With the proportion $ \gamma $ being $ p/100 $, the number of observations to trim k is given by $$ k = trunc ( n \gamma ) $$

If $ n \gamma $ is not an integer number, it is truncated to the largest smaller integer (rounded down). Note that also SPSS, R (and Excel) round down, but SAS rounds up.

The k-times trimmed mean is calculated as

Trimmed Mean$$ \bar{x}_{tk} = \frac{1} {n-2k} \sum_{i=k+1}^{n-k}{x_i} $$

The Standard Error of the trimmed mean is based on the Winsorized mean and Winsorized sum of squared deviations (Tukey & McLauglin, 1963). The Winsorized mean is calculated as

Winsorized mean$$ \bar{x}_{wk} = \frac{1}{n} \left( (k+1) x_{k+1} + \sum_{i=k+2}^{n-k-1}{x_i} + (k+1) x_{n-k} \right) $$

and the Winsorized sum of squared deviations is calculated as

Winsorized sum of squared deviations$$ s^{2}_{wk} = (k+1) {(x_{k+1} - \bar{x}_{wk})}^2 + \sum_{i=k+2}^{n-k-1}{({x_i}-\bar{x}_{wk})}^2 + (k+1) {(x_{n-k} - \bar{x}_{wk})}^2 $$

The Standard Error of the trimmed mean can then be calculated as:

Standard Error of the trimmed mean$$ \text{SE}(\bar{x}_{tk}) = \frac{s_{wk}}{\sqrt{(n-2k)(n-2k-1)} } $$

The confidence interval for the trimmed mean is defined as

Confidence interval for the trimmed mean$$ \bar{x}_{tk} \pm t_{(1- \frac{\alpha}{2}, n-2k-1)} \text{SE}(\bar{x}_{tk}) $$

Comparison of 2 independent trimmed means, the Yuen-Welch test

These calculations are based on the method given by Yuen, 1974 (see Wilcox, 2022).

Yuen's test statistic is

$$ T = \frac{ \bar{x}_{wk1} - \bar{x}_{wk2} } { \sqrt {d_1 + d_2 } } $$

where $d_1$ and $d_2$ are the squares of the standard errors of the 2 sample means.

The estimated degrees of freedom is:

$$ df = \frac {(d_1+d_2)^2} { \frac{d_1^2}{h_1-1}+\frac{d_2^2}{h_2-1} } $$

where $ h_j = n_j-2k_j$ is the number of observations left after trimming.

The P-value is taken from the t-distribution with df degrees of freedom.

The 95% confidence interval for the difference is

$$ (\bar{x}_{wk1} - \bar{x}_{wk2}) \pm t \sqrt {d_1 + d_2 } $$

where t is the $ 1- \alpha / 2 $ quantile of the t-distribution with df degrees of freedom.

Comparison of the trimmed means of paired samples

These calculations are based on the method given by Wilcox, 2022.

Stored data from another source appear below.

-- pv_equiv track=rewrite | github.com/DankiLiu/dliu-ds-ma | parse/evaluation.py | prediction_metrics_per_label
-- ===== SOURCE A (Python) =====
-- from typing import List
--
-- def prediction_metrics_per_label(predictions: List, labels: List, label):
--     """return TP, FN, FP, TN of n selected label.
--     preditions: predicted labels for n examples,
--     labels: ground truth labels for n examples,
--     label: the label to be evaluated"""
--     TP, FN, FP, TN = 0, 0, 0, 0
--     num = len(predictions)
--     for i in range(num):
--         cur_prediction, cur_labels = predictions[i], labels[i]
--         # if the label is in labels, check if it is predicted
--         if label in cur_labels:
--             if label in cur_prediction:
--                 TP = TP + 1
--             else:
--                 FN = FN + 1
--         else:
--             # if the label is not in labels, check if it is wrongly predicted
--             if label in cur_prediction:
--                 FP = FP + 1
--             else:
--                 TN = TN + 1
--     return TP, FN, FP, TN
-- ===== SOURCE B (Python) =====
-- def prediction_metrics_per_label(predictions, labels, label):
--     """Different decomposition: three simple totals in comprehension sums,
--     then derive FN, FP, TN arithmetically."""
--     n = len(predictions)
--     tp = sum(1 for i in range(n) if label in labels[i] and label in predictions[i])
--     actual = sum(1 for i in range(n) if label in labels[i])
--     predicted = sum(1 for i in range(n) if label in predictions[i])
--     return tp, actual - tp, predicted - tp, n - actual - predicted + tp
-- ===== Notes on version B (the rewrite author's own statement) =====
-- stated objective: alternative
-- what changed: Replaces the single four-way branching classification loop by three independent comprehension-sum totals (TP, actual, predicted) from which FN, FP and TN are derived arithmetically.
import Mathlib
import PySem

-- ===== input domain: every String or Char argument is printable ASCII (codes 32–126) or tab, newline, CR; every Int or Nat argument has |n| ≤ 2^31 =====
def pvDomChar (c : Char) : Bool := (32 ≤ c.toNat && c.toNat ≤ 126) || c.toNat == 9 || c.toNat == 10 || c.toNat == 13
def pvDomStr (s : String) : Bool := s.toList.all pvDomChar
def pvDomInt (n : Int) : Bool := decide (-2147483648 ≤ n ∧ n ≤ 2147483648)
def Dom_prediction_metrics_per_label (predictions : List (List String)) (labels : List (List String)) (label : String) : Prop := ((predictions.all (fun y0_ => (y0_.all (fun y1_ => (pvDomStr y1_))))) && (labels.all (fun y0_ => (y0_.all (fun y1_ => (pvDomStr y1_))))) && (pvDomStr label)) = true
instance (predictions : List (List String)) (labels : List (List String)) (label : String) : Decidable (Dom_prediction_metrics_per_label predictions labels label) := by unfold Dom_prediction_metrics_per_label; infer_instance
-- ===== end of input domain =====

-- B replaces A's four-way classification loop by three independent counts (TP, actual, predicted)
-- from which FN, FP, TN are derived arithmetically; same O(n) cost (objective: alternative).


-- ===== PORT A =====
-- literal port of A's single loop over range(len(predictions)); pyGet? … |>.getD [] is
-- exact on Pre_ (all indices are in range there), the getD only makes the function total
def prediction_metrics_per_label (predictions : List (List String)) (labels : List (List String)) (label : String) : Int × Int × Int × Int :=
  (PySem.List.pyRange 0 (predictions.length : Int) 1).foldl (fun (s : Int × Int × Int × Int) i =>
    let cur_prediction := (PySem.List.pyGet? predictions i).getD []
    let cur_labels := (PySem.List.pyGet? labels i).getD []
    if label ∈ cur_labels then
      if label ∈ cur_prediction then (s.1 + 1, s.2.1, s.2.2.1, s.2.2.2)
      else (s.1, s.2.1 + 1, s.2.2.1, s.2.2.2)
    else
      if label ∈ cur_prediction then (s.1, s.2.1, s.2.2.1 + 1, s.2.2.2)
      else (s.1, s.2.1, s.2.2.1, s.2.2.2 + 1)) (0, 0, 0, 0)

-- ===== PORT B =====
-- port of Source B: three comprehension-sum totals over range(len(predictions)), then arithmetic
def prediction_metrics_per_label_alt (predictions : List (List String)) (labels : List (List String)) (label : String) : Int × Int × Int × Int :=
  let tp : Int := (PySem.List.pyRange 0 (predictions.length : Int) 1).foldl (fun a i => if label ∈ (PySem.List.pyGet? labels i).getD [] ∧ label ∈ (PySem.List.pyGet? predictions i).getD [] then a + 1 else a) 0
  let actual : Int := (PySem.List.pyRange 0 (predictions.length : Int) 1).foldl (fun a i => if label ∈ (PySem.List.pyGet? labels i).getD [] then a + 1 else a) 0
  let predicted : Int := (PySem.List.pyRange 0 (predictions.length : Int) 1).foldl (fun a i => if label ∈ (PySem.List.pyGet? predictions i).getD [] then a + 1 else a) 0
  (tp, actual - tp, predicted - tp, (predictions.length : Int) - actual - predicted + tp)

-- ===== PRECONDITION & SPEC =====
-- Pre_ excludes exactly the inputs where A raises IndexError: labels shorter than predictions.
def Pre_prediction_metrics_per_label (predictions : List (List String)) (labels : List (List String)) (label : String) : Prop := predictions.length ≤ labels.length
instance (predictions : List (List String)) (labels : List (List String)) (label : String) : Decidable (Pre_prediction_metrics_per_label predictions labels label) := by unfold Pre_prediction_metrics_per_label; infer_instance
def pvWitness_prediction_metrics_per_label : List (List String) × List (List String) × String := ([["a"], ["b"]], [["a", "b"], ["c"]], "a")
def Spec_prediction_metrics_per_label (predictions : List (List String)) (labels : List (List String)) (label : String) (out : Int × Int × Int × Int) : Prop := out = prediction_metrics_per_label_alt predictions labels label
instance (predictions : List (List String)) (labels : List (List String)) (label : String) (out : Int × Int × Int × Int) : Decidable (Spec_prediction_metrics_per_label predictions labels label out) := by unfold Spec_prediction_metrics_per_label; infer_instance

-- ===== CLAIM (what is proved, stated in full; the proofs are below) =====
def Claim_equal_prediction_metrics_per_label : Prop := ∀ (predictions : List (List String)) (labels : List (List String)) (label : String), Dom_prediction_metrics_per_label predictions labels label → Pre_prediction_metrics_per_label predictions labels label → Spec_prediction_metrics_per_label predictions labels label (prediction_metrics_per_label predictions labels label)

-- ===== LEMMAS AND PROOFS =====

-- count of indices in r satisfying P (as an Int), written as the fold B uses
def pvCnt (P : Int → Prop) [DecidablePred P] (r : List Int) : Int :=
  r.foldl (fun a i => if P i then a + 1 else a) 0

theorem pvCnt_shift (P : Int → Prop) [DecidablePred P] :
    ∀ (r : List Int) (s : Int), r.foldl (fun a i => if P i then a + 1 else a) s = s + pvCnt P r := by
  intro r
  induction r with
  | nil => intro s; simp [pvCnt]
  | cons i r ih =>
    intro s
    have h1 := ih (if P i then s + 1 else s)
    have h2 := ih (if P i then (0 : Int) + 1 else (0 : Int))
    simp only [pvCnt, List.foldl_cons] at h1 h2 ⊢
    rw [h1, h2]
    by_cases h : P i <;> simp [h] <;> omega

theorem pvCnt_cons (P : Int → Prop) [DecidablePred P] (i : Int) (r : List Int) :
    pvCnt P (i :: r) = (if P i then 1 else 0) + pvCnt P r := by
  simp only [pvCnt, List.foldl_cons]
  rw [pvCnt_shift P r]
  by_cases h : P i <;> simp [h, pvCnt]

-- A's loop computes the four disjoint counts
theorem pvFoldA (predictions labels : List (List String)) (label : String) :
    ∀ (r : List Int) (s : Int × Int × Int × Int),
    r.foldl (fun (s : Int × Int × Int × Int) i =>
      let cur_prediction := (PySem.List.pyGet? predictions i).getD []
      let cur_labels := (PySem.List.pyGet? labels i).getD []
      if label ∈ cur_labels then
        if label ∈ cur_prediction then (s.1 + 1, s.2.1, s.2.2.1, s.2.2.2)
        else (s.1, s.2.1 + 1, s.2.2.1, s.2.2.2)
      else
        if label ∈ cur_prediction then (s.1, s.2.1, s.2.2.1 + 1, s.2.2.2)
        else (s.1, s.2.1, s.2.2.1, s.2.2.2 + 1)) s
    = (s.1 + pvCnt (fun i => label ∈ (PySem.List.pyGet? labels i).getD [] ∧ label ∈ (PySem.List.pyGet? predictions i).getD []) r,
       s.2.1 + pvCnt (fun i => label ∈ (PySem.List.pyGet? labels i).getD [] ∧ ¬ label ∈ (PySem.List.pyGet? predictions i).getD []) r,
       s.2.2.1 + pvCnt (fun i => ¬ label ∈ (PySem.List.pyGet? labels i).getD [] ∧ label ∈ (PySem.List.pyGet? predictions i).getD []) r,
       s.2.2.2 + pvCnt (fun i => ¬ label ∈ (PySem.List.pyGet? labels i).getD [] ∧ ¬ label ∈ (PySem.List.pyGet? predictions i).getD []) r) := by
  intro r
  induction r with
  | nil => intro s; simp [pvCnt]
  | cons i r ih =>
    intro s
    simp only [List.foldl_cons]
    rw [ih]
    simp only [pvCnt_cons]
    by_cases h1 : label ∈ (PySem.List.pyGet? labels i).getD [] <;>
      by_cases h2 : label ∈ (PySem.List.pyGet? predictions i).getD [] <;>
        simp [h1, h2, Prod.ext_iff] <;> omega

-- splitting a count by a second predicate, both ways
theorem pvCnt_split (P Q : Int → Prop) [DecidablePred P] [DecidablePred Q] (r : List Int) :
    pvCnt P r = pvCnt (fun i => P i ∧ Q i) r + pvCnt (fun i => P i ∧ ¬ Q i) r := by
  induction r with
  | nil => simp [pvCnt]
  | cons i r ih =>
    simp only [pvCnt_cons]
    by_cases h1 : P i <;> by_cases h2 : Q i <;> simp [h1, h2] <;> omega

theorem pvCnt_split' (P Q : Int → Prop) [DecidablePred P] [DecidablePred Q] (r : List Int) :
    pvCnt Q r = pvCnt (fun i => P i ∧ Q i) r + pvCnt (fun i => ¬ P i ∧ Q i) r := by
  induction r with
  | nil => simp [pvCnt]
  | cons i r ih =>
    simp only [pvCnt_cons]
    by_cases h1 : P i <;> by_cases h2 : Q i <;> simp [h1, h2] <;> omega

-- the four disjoint counts partition the index list
theorem pvCnt_partition (P Q : Int → Prop) [DecidablePred P] [DecidablePred Q] (r : List Int) :
    pvCnt (fun i => P i ∧ Q i) r + pvCnt (fun i => P i ∧ ¬ Q i) r
      + pvCnt (fun i => ¬ P i ∧ Q i) r + pvCnt (fun i => ¬ P i ∧ ¬ Q i) r = (r.length : Int) := by
  induction r with
  | nil => simp [pvCnt]
  | cons i r ih =>
    simp only [pvCnt_cons, List.length_cons]
    by_cases h1 : P i <;> by_cases h2 : Q i <;> simp [h1, h2] <;> omega

-- ===== VERDICT (by name: the statement is the Claim_ definition above) =====
theorem prediction_metrics_per_label_spec : Claim_equal_prediction_metrics_per_label := by
  intro predictions labels label _ _
  unfold Spec_prediction_metrics_per_label
  unfold prediction_metrics_per_label prediction_metrics_per_label_alt
  rw [pvFoldA]
  have h1 := pvCnt_split (fun i => label ∈ (PySem.List.pyGet? labels i).getD []) (fun i => label ∈ (PySem.List.pyGet? predictions i).getD []) (PySem.List.pyRange 0 (predictions.length : Int) 1)
  have h2 := pvCnt_split' (fun i => label ∈ (PySem.List.pyGet? labels i).getD []) (fun i => label ∈ (PySem.List.pyGet? predictions i).getD []) (PySem.List.pyRange 0 (predictions.length : Int) 1)
  have h3 := pvCnt_partition (fun i => label ∈ (PySem.List.pyGet? labels i).getD []) (fun i => label ∈ (PySem.List.pyGet? predictions i).getD []) (PySem.List.pyRange 0 (predictions.length : Int) 1)
  have hlen : (((PySem.List.pyRange 0 (predictions.length : Int) 1).length : Int)) = (predictions.length : Int) := by
    rw [PySem.List.length_pyRange_one]; omega
  rw [hlen] at h3
  simp only [pvCnt] at h1 h2 h3 ⊢
  simp only [Prod.mk.injEq]
  refine ⟨by omega, by omega, by omega, by omega⟩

The square standard error of the difference between the means $ \bar{x}_{wk1} - \bar{x}_{wk2} $ is estimated with: $$ \frac {1}{h(h-1)} \left\{ \sum { (x_{1i}-\bar{x}_{wk1})^2 } + \sum { (x_{2i}-\bar{x}_{wk2})^2 } - 2 \sum { (x_{1i}-\bar{x}_{wk1})({x_{2i}-\bar{x}_{wk2}) } } \right\} $$

where $ h = n-2k$ is the number of observations left after trimming.

Letting

$$ d_j = \frac {1}{h(h-1)} \sum { (x_{ji}-\bar{x}_{wkj})^2 } $$

and

$$ d_{12} = \frac {1}{h(h-1)} \sum { (x_{1i}-\bar{x}_{wk1})({x_{2i}-\bar{x}_{wk2}) } } $$

The test statistic T is given by $$ T = \frac{ \bar{x}_{wk1} - \bar{x}_{wk2} } { \sqrt {d_1 + d_2 - 2d_{12}} } $$

The P-value is taken from the t-distribution with h−1 degrees of freedom.

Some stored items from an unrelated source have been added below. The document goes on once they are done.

-- pv_equiv track=rewrite | github.com/alexlm78/AoC | 2024/Day14/solve_day14.py | find_most_tree_like_time
-- ===== SOURCE A (Python) =====
-- from typing import List, Tuple
-- from math import gcd
--
-- def step_position(
--     x: int, y: int, dx: int, dy: int, t: int, width: int, height: int
-- ) -> Tuple[int, int]:
--     """
--     Compute position after t seconds with wrap-around on a width x height grid.
--     Args:
--         x, y: Initial position
--         dx, dy: Velocity per second
--         t: Seconds to advance
--         width, height: Grid dimensions
--     Returns:
--         (x', y') wrapped position
--     """
--     nx = (x + dx * t) % width
--     ny = (y + dy * t) % height
--     return nx, ny
--
-- def lcm(a: int, b: int) -> int:
--     """Least common multiple"""
--     return a // gcd(a, b) * b
--
-- def bounding_box_area(positions: List[Tuple[int, int]]) -> int:
--     """
--     Compute area of the minimal axis-aligned bounding box covering positions.
--     Args:
--         positions: List of (x, y)
--     Returns:
--         Area as (max_x - min_x + 1) * (max_y - min_y + 1)
--     """
--     xs = [p[0] for p in positions]
--     ys = [p[1] for p in positions]
--     return (max(xs) - min(xs) + 1) * (max(ys) - min(ys) + 1)
--
-- def largest_component_size(positions: List[Tuple[int, int]]) -> int:
--     """
--     Compute the size of the largest connected component (4-neighborhood).
--     """
--     pos_set = set(positions)
--     visited = set()
--     best = 0
--     for p in pos_set:
--         if p in visited:
--             continue
--         stack = [p]
--         visited.add(p)
--         size = 0
--         while stack:
--             x, y = stack.pop()
--             size += 1
--             for nx, ny in ((x - 1, y), (x + 1, y), (x, y - 1), (x, y + 1)):
--                 if (nx, ny) in pos_set and (nx, ny) not in visited:
--                     visited.add((nx, ny))
--                     stack.append((nx, ny))
--         if size > best:
--             best = size
--     return best
--
-- def find_most_tree_like_time(
--     robots: List[Tuple[int, int, int, int]], width: int, height: int
-- ) -> Tuple[int, List[Tuple[int, int]]]:
--     """
--     Search t in [0, lcm(width,height)) for time with maximal largest connected component.
--     Ties broken by choosing the smallest bounding box area, then smallest t.
--     """
--     period = lcm(width, height)
--     best_t = 0
--     best_comp = -1
--     best_area = None
--     best_positions: List[Tuple[int, int]] = []
--     for t in range(period):
--         positions = [
--             step_position(x, y, dx, dy, t, width, height) for x, y, dx, dy in robots
--         ]
--         comp = largest_component_size(positions)
--         area = bounding_box_area(positions)
--         if (
--             comp > best_comp
--             or (comp == best_comp and (best_area is None or area < best_area))
--             or (comp == best_comp and area == best_area and t < best_t)
--         ):
--             best_comp = comp
--             best_area = area
--             best_t = t
--             best_positions = positions
--     return best_t, best_positions
-- ===== SOURCE B (Python) =====
-- from math import gcd
--
--
-- def _largest_component(positions):
--     """Max 4-connected component size, by per-source frontier expansion."""
--     cells = set(positions)
--     best = 0
--     for p in cells:
--         comp = {p}
--         frontier = [p]
--         while frontier:
--             new = []
--             for (x, y) in frontier:
--                 for q in ((x - 1, y), (x + 1, y), (x, y - 1), (x, y + 1)):
--                     if q in cells and q not in comp:
--                         comp.add(q)
--                         new.append(q)
--             frontier = new
--         if len(comp) > best:
--             best = len(comp)
--     return best
--
--
-- def find_most_tree_like_time(robots, width, height):
--     period = width // gcd(width, height) * height
--     best_key = None
--     best_t = 0
--     best_positions = []
--     for t in range(period):
--         positions = [((x + dx * t) % width, (y + dy * t) % height)
--                      for x, y, dx, dy in robots]
--         xs = [p[0] for p in positions]
--         ys = [p[1] for p in positions]
--         area = (max(xs) - min(xs) + 1) * (max(ys) - min(ys) + 1)
--         key = (-_largest_component(positions), area)
--         if best_key is None or key < best_key:
--             best_key = key
--             best_t = t
--             best_positions = positions
--     return best_t, best_positions
-- ===== Notes on version B (the rewrite author's own statement) =====
-- stated objective: alternative
-- what changed: The largest-component routine is restructured from A's single-pass shared-visited stack flood fill into an independent per-source frontier (BFS) closure for each occupied cell with a running maximum of closure sizes, and the best-time tracking is collapsed from four state variables into one optional lexicographic (-component, area) key; Pre_ excludes only the inputs where A raises (gcd(0,0) ZeroDivisionError, and max() of an empty robot list when the search loop runs).
import Mathlib
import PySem

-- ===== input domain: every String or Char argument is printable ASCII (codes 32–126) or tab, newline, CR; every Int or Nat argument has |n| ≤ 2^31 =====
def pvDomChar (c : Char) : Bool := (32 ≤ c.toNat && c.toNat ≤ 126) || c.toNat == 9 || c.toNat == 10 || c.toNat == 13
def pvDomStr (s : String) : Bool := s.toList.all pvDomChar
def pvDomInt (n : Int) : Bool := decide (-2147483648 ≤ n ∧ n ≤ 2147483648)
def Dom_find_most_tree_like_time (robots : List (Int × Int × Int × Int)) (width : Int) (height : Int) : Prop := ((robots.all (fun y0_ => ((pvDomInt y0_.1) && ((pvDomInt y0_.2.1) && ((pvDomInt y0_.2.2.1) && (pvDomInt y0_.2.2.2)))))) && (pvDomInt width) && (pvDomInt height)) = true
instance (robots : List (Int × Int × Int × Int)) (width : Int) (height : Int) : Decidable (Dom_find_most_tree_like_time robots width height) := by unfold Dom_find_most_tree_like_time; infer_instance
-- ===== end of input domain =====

The 95% confidence interval for the difference is

$$ (\bar{x}_{wk1} - \bar{x}_{wk2}) \pm t \sqrt {d_1 + d_2 - 2d_{12}} $$

where t is the $ 1- \alpha / 2 $ quantile of the t-distribution with h−1 degrees of freedom.

References

  • Tukey JM, McLaughlin DH (1963) Less Vulnerable Confidence and Significance Procedures for Location Based on a Single Sample: Trimming/Winsorization 1. Sankhya A, 25:331–352.
  • Wilcox RR (2022) Introduction to robust estimation and hypothesis testing. 5th ed. Elsevier Academic Press.
  • Yuen KK (1974) The two-sample trimmed t for unequal population variances. Biometrika 61:165-170.